So instead of saying, “How did you feel when you punched the wall?” I’d say, “Let’s look at what you do when you get angry.” This is a very different sentence, although the goal is the same. And if that child replied, “Well, I wasn’t angry,” I’d say, “Well you know, you punched a hole in the wall—usually happy people don’t do that. But if you were happy, let’s talk about what you’re going to do differently next time you get that happy. Because you can’t punch holes in the wall, no matter how you feel.” It was—and still is—a very different way of coming at the problem of inappropriate behavior.

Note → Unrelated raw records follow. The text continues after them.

-- the level loop finds the minimal level n at which target is reachable
theorem level_hit (ms : List Int) (target : Int) (n : Nat)
    (hRn : R ms n target) (hmin : ∀ j < n, ¬ R ms j target) :
    ∀ (fuelB : Nat) (fr vis : List Int) (k : Nat),
    k ≤ n →
    vis.Nodup →
    (∀ y ∈ vis, y ∈ allXors ms) →
    (∀ y, y ∈ vis ↔ R ms k y) →
    (∀ y, y ∈ fr ↔ (R ms k y ∧ ∀ j < k, ¬ R ms j y)) →
    (allXors ms).length - vis.length + 1 ≤ fuelB →
    levelLoop ms target fuelB fr vis (k : Int) = (n : Int) := by
  intro fuelB
  induction fuelB with
  | zero => intro fr vis k _ _ _ _ _ hB; omega
  | succ fuelB ih =>
    intro fr vis k hkn hnd hax hvis hfr hB
    have hfrne : fr ≠ [] := by
      intro hfe
      subst hfe
      cases k with
      | zero =>
        have : (0 : Int) ∈ ([] : List Int) :=
          (hfr 0).mpr ⟨rfl, by omega⟩
        simp at this
      | succ k' =>
        have hdown : ∀ t, R ms (k' + 1) t → R ms k' t := by
          apply frontier_empty_stuck
          intro y hy
          exact (List.mem_nil_iff y).mp ((hfr y).mpr hy)
        have : R ms k' target := by
          have := R_stuck ms k' hdown (n - k') target
          apply this
          have hkn' : k' + (n - k') = n := by omega
          rwa [hkn']
        exact hmin k' (by omega) this
    by_cases hk : k = n
    · subst hk
      have htar : target ∈ fr := (hfr target).mpr ⟨hRn, hmin⟩
      simp [levelLoop, hfrne, htar]
    · have hkn' : k < n := by omega
      have htar : target ∉ fr := fun hc => hmin k hkn' ((hfr target).mp hc).1
      obtain ⟨fresh, he1, he2, he3, he4, he5⟩ := expand_invariants ms k fr vis hnd hax hvis hfr
      have hfne : fresh ≠ [] := by
        intro hfe
        have hdown : ∀ t, R ms (k + 1) t → R ms k t := by
          apply frontier_empty_stuck
          intro y hy
          have := (he5 y).mpr hy
          rw [hfe] at this
          simp at this
        have : R ms k target := by
          have := R_stuck ms k hdown (n - k) target
          apply this
          have hkn'' : k + (n - k) = n := by omega
          rwa [hkn'']
        exact hmin k hkn' this
      have hfpos : 0 < fresh.length := List.length_pos_iff.mpr hfne
      have hstep : levelLoop ms target (fuelB + 1) fr vis (k : Int)
          = levelLoop ms target fuelB fresh (vis ++ fresh) ((k : Int) + 1) := by
        simp [levelLoop, hfrne, htar, he1]
      rw [hstep]
      have hcast : ((k : Int) + 1) = ((k + 1 : Nat) : Int) := by push_cast; ring
      rw [hcast]
      apply ih fresh (vis ++ fresh) (k + 1) (by omega) he2 he3 he4 he5
      have hvle2 : (vis ++ fresh).length <= (allXors ms).length :=
        (he2.subperm (fun x hx => he3 x hx)).length_le
      have : (vis ++ fresh).length = vis.length + fresh.length := by simp
      omega
-- pv_equiv track=rewrite | github.com/gaurav-singh-au16/Online-Judges | Binary_Search_Problems/longest_consucetive_duplicates.py | solve
-- ===== SOURCE A (Python) =====
-- def solve(s):
--     ans = 0
--     count = 0
--     p1 = 0
--     p2 = 1
--     if len(s) == 0:
--         return 0
--
--     while p2 < len(s):
--         if s[p1] != s[p2]:
--             if ans < count:
--                 ans = count
--                 count = 0
--             else:
--                 count = 0
--
--             p1 += 1
--             p2 += 1
--         elif s[p1] == s[p2]:
--             count += 1
--             p1 += 1
--             p2 += 1
--
--     if ans < count:
--         ans = count
--         count = 0
--     else:
--         count = 0
--     return ans+1
-- ===== SOURCE B (Python) =====
-- def solve(s):
--     # Build the run-length encoding of s, then return the longest run (0 for empty).
--     runs = []
--     for c in s:
--         if runs and runs[-1][0] == c:
--             runs[-1][1] += 1
--         else:
--             runs.append([c, 1])
--     return max((n for _, n in runs), default=0)
-- ===== Notes on version B (the rewrite author's own statement) =====
-- stated objective: simpler
-- what changed: Replaces the two-pointer pair-comparison loop (tracking ans/count of equal adjacent pairs, returning ans+1) by building the run-length encoding of the string and taking the maximum run length with default 0.
import Mathlib
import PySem

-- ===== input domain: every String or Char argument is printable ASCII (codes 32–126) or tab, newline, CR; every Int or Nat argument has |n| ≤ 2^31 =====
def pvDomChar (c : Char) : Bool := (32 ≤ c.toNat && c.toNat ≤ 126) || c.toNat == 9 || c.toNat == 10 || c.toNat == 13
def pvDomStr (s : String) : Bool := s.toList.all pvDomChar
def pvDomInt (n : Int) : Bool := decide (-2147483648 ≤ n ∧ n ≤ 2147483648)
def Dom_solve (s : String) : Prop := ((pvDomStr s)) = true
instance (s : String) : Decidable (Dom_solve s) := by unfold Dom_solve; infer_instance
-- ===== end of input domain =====

-- B replaces A's two-pointer ans/count loop by run-length encoding + maximum (simpler decomposition).

-- ===== PORT A =====
-- A's while loop walks p1/p2 over adjacent positions; ported as structural recursion
-- where `prev` is s[p1] and the list is the suffix from p2.
def solveLoop (prev : Char) (rest : List Char) (ans count : Int) : Int :=
  match rest with
  | [] => if ans < count then count + 1 else ans + 1
  | c :: rest' =>
    if prev ≠ c then
      if ans < count then solveLoop c rest' count 0 else solveLoop c rest' ans 0
    else
      solveLoop c rest' ans (count + 1)

def solve (s : String) : Int :=
  match s.toList with
  | [] => 0
  | c :: rest => solveLoop c rest 0 0

-- ===== PORT B =====
-- `if runs and runs[-1][0] == c: runs[-1][1] += 1 else: runs.append([c, 1])`
def addChar (runs : List (Char × Int)) (c : Char) : List (Char × Int) :=
  match runs.getLast? with
  | some (p, n) => if p == c then runs.dropLast ++ [(p, n + 1)] else runs ++ [(c, 1)]
  | none => runs ++ [(c, 1)]

def solve_alt (s : String) : Int :=
  (((s.toList.foldl addChar []).map Prod.snd).max?).getD 0

-- ===== PRECONDITION & SPEC =====
def Spec_solve (s : String) (out : Int) : Prop := out = solve_alt s
instance (s : String) (out : Int) : Decidable (Spec_solve s out) := by unfold Spec_solve; infer_instance

-- ===== CLAIM (what is proved, stated in full; the proofs are below) =====
def Claim_equal_solve : Prop := ∀ (s : String), Dom_solve s → Spec_solve s (solve s)

-- ===== LEMMAS AND PROOFS =====

-- reference function: longest run of the list `prev :: l`, where `n` is the length
-- of the current run ending at `prev`
def gRun (prev : Char) (l : List Char) (n : Int) : Int :=
  match l with
  | [] => n
  | c :: rest => if c = prev then gRun c rest (n + 1) else max n (gRun c rest 1)

theorem gRun_ge (l : List Char) : ∀ (prev : Char) (n : Int), n ≤ gRun prev l n := by
  induction l with
  | nil => intro prev n; simp [gRun]
  | cons c rest ih =>
    intro prev n
    simp only [gRun]
    split
    · exact le_trans (by omega) (ih c (n + 1))
    · exact le_max_left _ _

theorem solveLoop_eq (l : List Char) :
    ∀ (prev : Char) (ans count : Int),
      solveLoop prev l ans count = max (ans + 1) (gRun prev l (count + 1)) := by
  induction l with
  | nil =>
    intro prev ans count
    simp only [solveLoop, gRun]
    split <;> omega
  | cons c rest ih =>
    intro prev ans count
    simp only [solveLoop, gRun]
    by_cases h : c = prev
    · simp [h, ih]
    · have hne : prev ≠ c := fun hh => h hh.symm
      simp only [if_pos hne, if_neg h]
      split <;> rw [ih] <;> simp only [zero_add] <;> omega

theorem maxD_append (l : List Int) (k : Int) (hk : 0 ≤ k) :
    ((l ++ [k]).max?).getD 0 = max ((l.max?).getD 0) k := by
  cases l with
  | nil => simp [List.max?]; omega
  | cons a l => simp [List.max?, List.foldl_append]

theorem foldl_addChar (l : List Char) :
    ∀ (rs : List (Char × Int)) (prev : Char) (k : Int), 1 ≤ k →
      (((l.foldl addChar (rs ++ [(prev, k)])).map Prod.snd).max?).getD 0
        = max ((((rs).map Prod.snd).max?).getD 0) (gRun prev l k) := by
  induction l with
  | nil =>
    intro rs prev k hk
    simp only [List.foldl_nil, gRun, List.map_append]
    exact maxD_append _ _ (by omega)
  | cons c rest ih =>
    intro rs prev k hk
    have hlast : (rs ++ [(prev, k)]).getLast? = some (prev, k) := by
      simp
    have hdrop : (rs ++ [(prev, k)]).dropLast = rs := by
      simp
    simp only [List.foldl_cons, addChar, hlast, hdrop, gRun]
    by_cases h : prev = c
    · subst h
      simp only [beq_self_eq_true, if_true]
      exact ih rs prev (k + 1) (by omega)
    · have hb : (prev == c) = false := by simp [h]
      have hc : ¬ (c = prev) := fun hh => h hh.symm
      simp only [hb, Bool.false_eq_true, if_false, if_neg hc]
      rw [ih (rs ++ [(prev, k)]) c 1 (by omega), List.map_append, List.map_cons,
        List.map_nil, maxD_append _ k (by omega)]
      omega
  
-- ===== VERDICT (by name: the statement is the Claim_ definition above) =====
theorem solve_spec : Claim_equal_solve := by
  intro s _
  unfold Spec_solve solve solve_alt
  cases h : s.toList with
  | nil => simp
  | cons c rest =>
    show solveLoop c rest 0 0 = ((((c :: rest).foldl addChar []).map Prod.snd).max?).getD 0
    rw [solveLoop_eq]
    have h1 : List.foldl addChar [] (c :: rest) = List.foldl addChar ([] ++ [(c, 1)]) rest := by
      simp [addChar]
    rw [h1, foldl_addChar rest [] c 1 (by omega)]
    have h2 := gRun_ge rest c 1
    simp only [List.map_nil, List.max?_nil, Option.getD_none, zero_add]
    omega
lemma pvFold_inv (m : Int) (items : List (List Char × (Int × Int))) :
    ∀ stA stB, pvInv m stA stB →
      pvInv m (items.foldl (pvStepA m) stA) (items.foldl (pvStepB m) stB) := by
  induction items with
  | nil => intro stA stB h; exact h
  | cons x xs ih => intro stA stB h; exact ih _ _ (pvStep_inv m stA stB x h)

lemma pvFinish (m : Int) {res rsp buf bsp out spans pend}
    (h : pvInv m (res, rsp, buf, bsp) (out, spans, pend)) :
    (let (res', rsp') := if buf = [] then (res, rsp) else pvFlush res rsp buf bsp
     pvFinal m res' rsp') = (out, spans) := by
  obtain ⟨hg, hp⟩ := h
  cases pend with
  | none =>
    obtain ⟨hb, _⟩ := hp
    subst hb
    have := hg [] []
    simp only [List.append_nil, pvFinal_nil] at this
    simpa using this
  | some ta =>
    obtain ⟨t, a⟩ := ta
    obtain ⟨hbuf, _, ht, htlen, _⟩ := hp
    have := hg [pvJoin buf] [(((bsp.headD (0, 0)).1, (bsp.getLastD (0, 0)).2))]
    rw [← ht, pvFinal_short_single htlen] at this
    simp only [if_neg hbuf, pvFlush]
    rw [← ht]
    simpa using this

-- ===== VERDICT (by name: the statement is the Claim_ definition above) =====
theorem combine_short_sentences_spec : Claim_equal_combine_short_sentences := by
  intro sentences sent_spans min_chars _
  unfold Spec_combine_short_sentences combine_short_sentences combine_short_sentences_alt
  have hinv := pvFold_inv min_chars ((sentences.map String.toList).zip sent_spans)
    ([], [], [], []) ([], [], none) ⟨pvGood_nil min_chars, rfl, rfl⟩
  set stA := ((sentences.map String.toList).zip sent_spans).foldl (pvStepA min_chars) ([], [], [], []) with hA
  set stB := ((sentences.map String.toList).zip sent_spans).foldl (pvStepB min_chars) ([], [], none) with hB
  obtain ⟨res, rsp, buf, bsp⟩ := stA
  obtain ⟨out, spans, pend⟩ := stB
  have hfin := pvFinish min_chars hinv
  simp only [] at hfin ⊢
  rw [hfin]
-- pv_equiv track=rewrite | github.com/ikokkari/PythonProblems | labs109.py | reversenacci
-- ===== SOURCE A (Python) =====
-- def reversenacci(i, n):
--     m = n - 1
--     while 2*m > n:
--         a, b = m, n
--         for j in range(i-1):
--             c = b - a
--             if c < 1 or c > a:
--                 break
--             a, b = c, a
--         else:
--             return True
--         m = m - 1
--     return False
-- ===== SOURCE B (Python) =====
-- def reversenacci(i, n):
--     # Express the backward chain x_0=n, x_1=m, x_{k+1}=x_{k-1}-x_k as x_k = p*n + q*m
--     # and intersect the interval constraints on m instead of trying every m.
--     lo, hi = n // 2 + 1, n - 1
--     p1, q1, p2, q2 = 0, 1, 1, -1   # coefficients of x_{k-1} and x_k
--     k = 2
--     while k <= i:
--         if lo > hi:
--             return False
--         # constraint x_k >= 1, i.e. p2*n + q2*m >= 1
--         if q2 < 0:
--             hi = min(hi, (p2 * n - 1) // (-q2))
--         else:
--             lo = max(lo, -((p2 * n - 1) // q2))
--         p1, q1, p2, q2 = p2, q2, p1 - p2, q1 - q2
--         k += 1
--     if i >= 2:
--         # constraint x_{i+1} >= 0, i.e. p2*n + q2*m >= 0
--         if q2 < 0:
--             hi = min(hi, (p2 * n) // (-q2))
--         else:
--             lo = max(lo, -((p2 * n) // q2))
--     return lo <= hi
-- ===== Notes on version B (the rewrite author's own statement) =====
-- stated objective: faster
-- what changed: Instead of trying every candidate m below n and re-running the backward chain (O(n*i)), B writes each chain term as a linear function p*n+q*m with signed Fibonacci coefficients and intersects the O(min(i,log n)) resulting interval constraints on m, answering whether the interval is nonempty.
import Mathlib
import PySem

You know, kids—and teens especially—often don’t know how they feel or why they feel that way. They might acknowledge they were angry when they punched that wall, but they can’t see that they’re angry all the time. And why are they angry? In The Total Transformation framework, my approach is that it’s because they’re confronted with social situations and problems which they don’t have the skills to solve. In fact, their best coping mechanism is to punch a hole in the wall, threaten you or throw a chair to make you stop. When they get a little older, they learn to run away or use drugs and alcohol. Then that becomes their highest coping skill. So you’ll see defiant, acting-out kids verbally abusing or threatening others, breaking things or running away.

I also think talking about emotions makes kids feel vulnerable. They don’t want to let go of that feeling, because holding onto their anger gives them a sense of power. They certainly don’t want to answer the question, “Why did you get angry?” Believe me, by the time they’re adolescents, kids have learned that if adults ask why, it means they’ve done something wrong. Adults very rarely say, “Why did you get an ‘A’ on your test?”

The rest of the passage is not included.